Feature selection can automate and compress the search for the most influential variables.

For simplicity we'll stick with the logistic regression method and add to it another method to discover the most important features that drive the predictions.

The Lasso is a method that adds a penalty for each variable included in our logistic regression, favouring a simpler model.

Lasso Regression

plot of chunk lasso_model_fig

This chart shows the effect of increasing the penalty, Lambda, on the regression model. The bigger Lambda gets, the more the variables are “squeezed” by the penalty and the smaller ones are excluded altogether.

Benchmarking

The exact level of penalty which gives the best predictions is determined by another technique called cross-validation. In simple terms, we run the routine multiple times over subsets of the data and compare all the results for a better outcome.

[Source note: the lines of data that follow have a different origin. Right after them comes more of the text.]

-- pv_equiv track=rewrite | github.com/PengNi/plant_5mC_analysis | stats_nanopore_only_cytosines_profiling/generate_Cdistri_in_repeats.py | reformat_regioninfo_to_chrom2regions
-- ===== SOURCE A (Python) =====
-- sep = "||"
--
-- def reformat_regioninfo_to_chrom2regions(regioninfo):
--     chrom2regions = dict()
--     for region in regioninfo:
--         chrom, start, end, name, score, strand = region
--         keytmp = sep.join([chrom, strand])
--         if keytmp not in chrom2regions.keys():
--             chrom2regions[keytmp] = []
--         chrom2regions[keytmp].append((start, end))
--     return chrom2regions
-- ===== SOURCE B (Python) =====
-- sep = "||"
--
-- def reformat_regioninfo_to_chrom2regions(regioninfo):
--     # two-pass: distinct keys in first-occurrence order, then one comprehension per key
--     keys = list(dict.fromkeys(sep.join([r[0], r[5]]) for r in regioninfo))
--     return {k: [(r[1], r[2]) for r in regioninfo
--                 if sep.join([r[0], r[5]]) == k]
--             for k in keys}
-- ===== Notes on version B (the rewrite author's own statement) =====
-- stated objective: alternative
-- what changed: Replaces A's single-pass dict accumulation with a two-pass scheme: dedup the chrom||strand keys in first-occurrence order, then build each key's value list by a filtered comprehension over the input.
import Mathlib
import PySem

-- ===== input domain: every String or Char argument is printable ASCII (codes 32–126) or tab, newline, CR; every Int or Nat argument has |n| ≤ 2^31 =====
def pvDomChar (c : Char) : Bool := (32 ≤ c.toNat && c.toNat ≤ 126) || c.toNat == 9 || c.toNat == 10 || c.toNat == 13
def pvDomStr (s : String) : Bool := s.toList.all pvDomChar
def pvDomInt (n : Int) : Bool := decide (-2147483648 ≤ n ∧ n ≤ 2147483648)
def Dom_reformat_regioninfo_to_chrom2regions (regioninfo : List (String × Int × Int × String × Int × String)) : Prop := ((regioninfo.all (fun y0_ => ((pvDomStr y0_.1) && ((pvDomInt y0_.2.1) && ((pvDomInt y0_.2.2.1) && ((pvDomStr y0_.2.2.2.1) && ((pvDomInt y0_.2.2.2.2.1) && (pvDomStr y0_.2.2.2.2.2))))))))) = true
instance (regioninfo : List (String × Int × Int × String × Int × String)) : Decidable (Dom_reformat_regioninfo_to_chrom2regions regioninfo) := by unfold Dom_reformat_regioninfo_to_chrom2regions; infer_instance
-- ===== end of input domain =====

-- B replaces A's one-pass dict accumulation by a two-pass scheme (dedup the keys in first-occurrence
-- order, then one filtered pass per key); objective: alternative decomposition, not faster.

-- ===== PORT A =====
def reformat_regioninfo_to_chrom2regions (regioninfo : List (String × Int × Int × String × Int × String)) : List (String × List (Int × Int)) :=
  (regioninfo.foldl (fun d r =>
      let keytmp := PySem.Str.join "||" [r.1, r.2.2.2.2.2]
      let d := if d.contains keytmp = false then d.insert keytmp [] else d
      d.modify keytmp [] (fun v => v ++ [(r.2.1, r.2.2.1)])
    ) PySem.Dict.empty).items

-- ===== PORT B =====
def pvKey (r : String × Int × Int × String × Int × String) : String :=
  PySem.Str.join "||" [r.1, r.2.2.2.2.2]

def reformat_regioninfo_to_chrom2regions_alt (regioninfo : List (String × Int × Int × String × Int × String)) : List (String × List (Int × Int)) :=
  (PySem.List.dedup (regioninfo.map pvKey)).map (fun k =>
    (k, (regioninfo.filter (fun r => pvKey r == k)).map (fun r => (r.2.1, r.2.2.1))))

-- ===== PRECONDITION & SPEC =====
def Spec_reformat_regioninfo_to_chrom2regions (regioninfo : List (String × Int × Int × String × Int × String)) (out : List (String × List (Int × Int))) : Prop := out = reformat_regioninfo_to_chrom2regions_alt regioninfo
instance (regioninfo : List (String × Int × Int × String × Int × String)) (out : List (String × List (Int × Int))) : Decidable (Spec_reformat_regioninfo_to_chrom2regions regioninfo out) := by unfold Spec_reformat_regioninfo_to_chrom2regions; infer_instance

-- ===== CLAIM (what is proved, stated in full; the proofs are below) =====
def Claim_equal_reformat_regioninfo_to_chrom2regions : Prop := ∀ (regioninfo : List (String × Int × Int × String × Int × String)), Dom_reformat_regioninfo_to_chrom2regions regioninfo → Spec_reformat_regioninfo_to_chrom2regions regioninfo (reformat_regioninfo_to_chrom2regions regioninfo)

-- ===== LEMMAS AND PROOFS =====

-- A's "if new key: d[key] = []" followed by the append is one 'modify' step.
theorem pv_step_eq (d : PySem.Dict String (List (Int × Int))) (r : String × Int × Int × String × Int × String) :
    (let keytmp := PySem.Str.join "||" [r.1, r.2.2.2.2.2]
     let d := if d.contains keytmp = false then d.insert keytmp [] else d
     d.modify keytmp [] (fun v => v ++ [(r.2.1, r.2.2.1)]))
    = d.modify (pvKey r) [] (fun v => v ++ [(r.2.1, r.2.2.1)]) := by
  simp only [pvKey]
  set k := PySem.Str.join "||" [r.1, r.2.2.2.2.2] with hk
  set f : List (Int × Int) → List (Int × Int) := fun v => v ++ [(r.2.1, r.2.2.1)] with hf
  by_cases h : d.contains k = false
  · rw [if_pos h]
    have h' : (d.items.any fun p => p.1 == k) = false := by
      simpa [PySem.Dict.contains] using h
    have hne : ∀ p ∈ d.items, p.1 ≠ k := by
      intro p hp
      have := List.any_eq_false.mp h' p hp
      simpa using this
    have hfind : List.find? (fun p => p.1 == k) d.items = none := by
      simp only [List.find?_eq_none]
      intro p hp; simpa using hne p hp
    have hmap : List.map (fun p => if p.1 = k then (k, f []) else p) d.items = d.items := by
      calc d.items.map (fun p => if p.1 = k then (k, f []) else p)
          = d.items.map id := List.map_congr_left (fun p hp => by simp [hne p hp])
        _ = d.items := List.map_id _
    simp [PySem.Dict.modify, PySem.Dict.insert, PySem.Dict.contains, PySem.Dict.getD, PySem.Dict.get?, h', hfind, hmap]
  · simp [h]

-- the modify-only loop, characterised: dedup'd keys, each carrying its filtered values
theorem pv_main (ri : List (String × Int × Int × String × Int × String)) :
    (ri.foldl (fun d r => d.modify (pvKey r) [] (fun v => v ++ [(r.2.1, r.2.2.1)])) (PySem.Dict.empty : PySem.Dict String (List (Int × Int)))).items
    = reformat_regioninfo_to_chrom2regions_alt ri := by
  unfold reformat_regioninfo_to_chrom2regions_alt
  have hfm : ri.foldl (fun d r => d.modify (pvKey r) [] (fun v => v ++ [(r.2.1, r.2.2.1)])) (PySem.Dict.empty : PySem.Dict String (List (Int × Int)))
      = (ri.map (fun r => (pvKey r, (r.2.1, r.2.2.1)))).foldl (fun d p => d.modify p.1 [] (fun v => v ++ [p.2])) PySem.Dict.empty := by
    rw [List.foldl_map]
  rw [hfm]
  set l := ri.map (fun r => (pvKey r, (r.2.1, r.2.2.1))) with hl
  set D := l.foldl (fun d p => d.modify p.1 [] (fun v => v ++ [p.2])) (PySem.Dict.empty : PySem.Dict String (List (Int × Int))) with hD
  have hkeys : D.keys = PySem.List.dedup (ri.map pvKey) := by
    rw [hD, PySem.Dict.keys_foldl_modify_key]
    simp [hl, List.map_map, PySem.Set.update_nil_left, Function.comp_def]
  have hnd : D.keys.Nodup := by
    rw [hD]
    exact PySem.Dict.nodup_keys_foldl_modify_key _ _ _ _ _ (by simp)
  have hgetD : ∀ k, D.getD k [] = (ri.filter (fun r => pvKey r == k)).map (fun r => (r.2.1, r.2.2.1)) := by
    intro k
    rw [hD, PySem.Dict.getD_foldl_modify_append]
    simp [hl, List.filter_map, List.map_map, Function.comp_def]
  rw [PySem.Dict.items_eq_map_keys D hnd ([] : List (Int × Int)), hkeys]
  exact List.map_congr_left (fun k _ => by rw [hgetD k])

-- ===== VERDICT (by name: the statement is the Claim_ definition above) =====
theorem reformat_regioninfo_to_chrom2regions_spec : Claim_equal_reformat_regioninfo_to_chrom2regions := by
  intro ri _
  unfold Spec_reformat_regioninfo_to_chrom2regions reformat_regioninfo_to_chrom2regions
  rw [show (fun (d : PySem.Dict String (List (Int × Int))) r =>
        let keytmp := PySem.Str.join "||" [r.1, r.2.2.2.2.2]
        let d := if d.contains keytmp = false then d.insert keytmp [] else d
        d.modify keytmp [] (fun v => v ++ [(r.2.1, r.2.2.1)]))
      = fun d r => d.modify (pvKey r) [] (fun v => v ++ [(r.2.1, r.2.2.1)])
    from funext fun d => funext fun r => pv_step_eq d r]
  exact pv_main ri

plot of chunk lasso_cv_fig

Don't be confused

The previous chart indicates that a pair of useful values are returned: The penalty (Lambda) that achieved the best results and a larger value which gave results within a standard error of the best. Statistically, it might perform just as well while giving a clearer answer to our business problem because it further reduces the number of variables in the model.

In this case we keep the lower penalty that yielded the most accurate predictions.

Updating our results

Using the Lasso and techniques from the first part of the demo, we've also recalculated the threshold for a Yes prediction. This is used to create a new confusion matrix.

Updated Confusion Matrix of Predicted vs Actual Purchase on new data

           purchased
predictions   No  Yes
        No  2305   78
        Yes 1457  160

Clearly the predictions are less accurate. False Positive Rate is up, but this is OK. While we're working through twice as many leads, we're also finding finding a lot more sales.

Factors Driving Sales

The variables used in the model are
 (Intercept) V47 V82

The real benefit of the Lasso is that instead of using all 85 fields from the data, the model requires only 2 (not including the Intercept). It still gives useful predictions but it's also much easier to interpret and explain.

This gives the marketing team a distinct focus for their next campaign, and the product development team may have some very clear ideas about creating a new strategy.

Conclusion

This demonstration has barely begun to scratch the surface of what is possible. Nevertheless, with just a few hours work we're able to produce new actionable insights from the available data:

A simple but operational prediction model which gives reasonable results
A clear indication of two key drivers of customer purchasing decisions

This was achieved completely through Machine Learning without any time consuming manual labour (goodbye, spreadsheets!). It's repeatable at the click of a mouse and we can easily build on what we've discovered.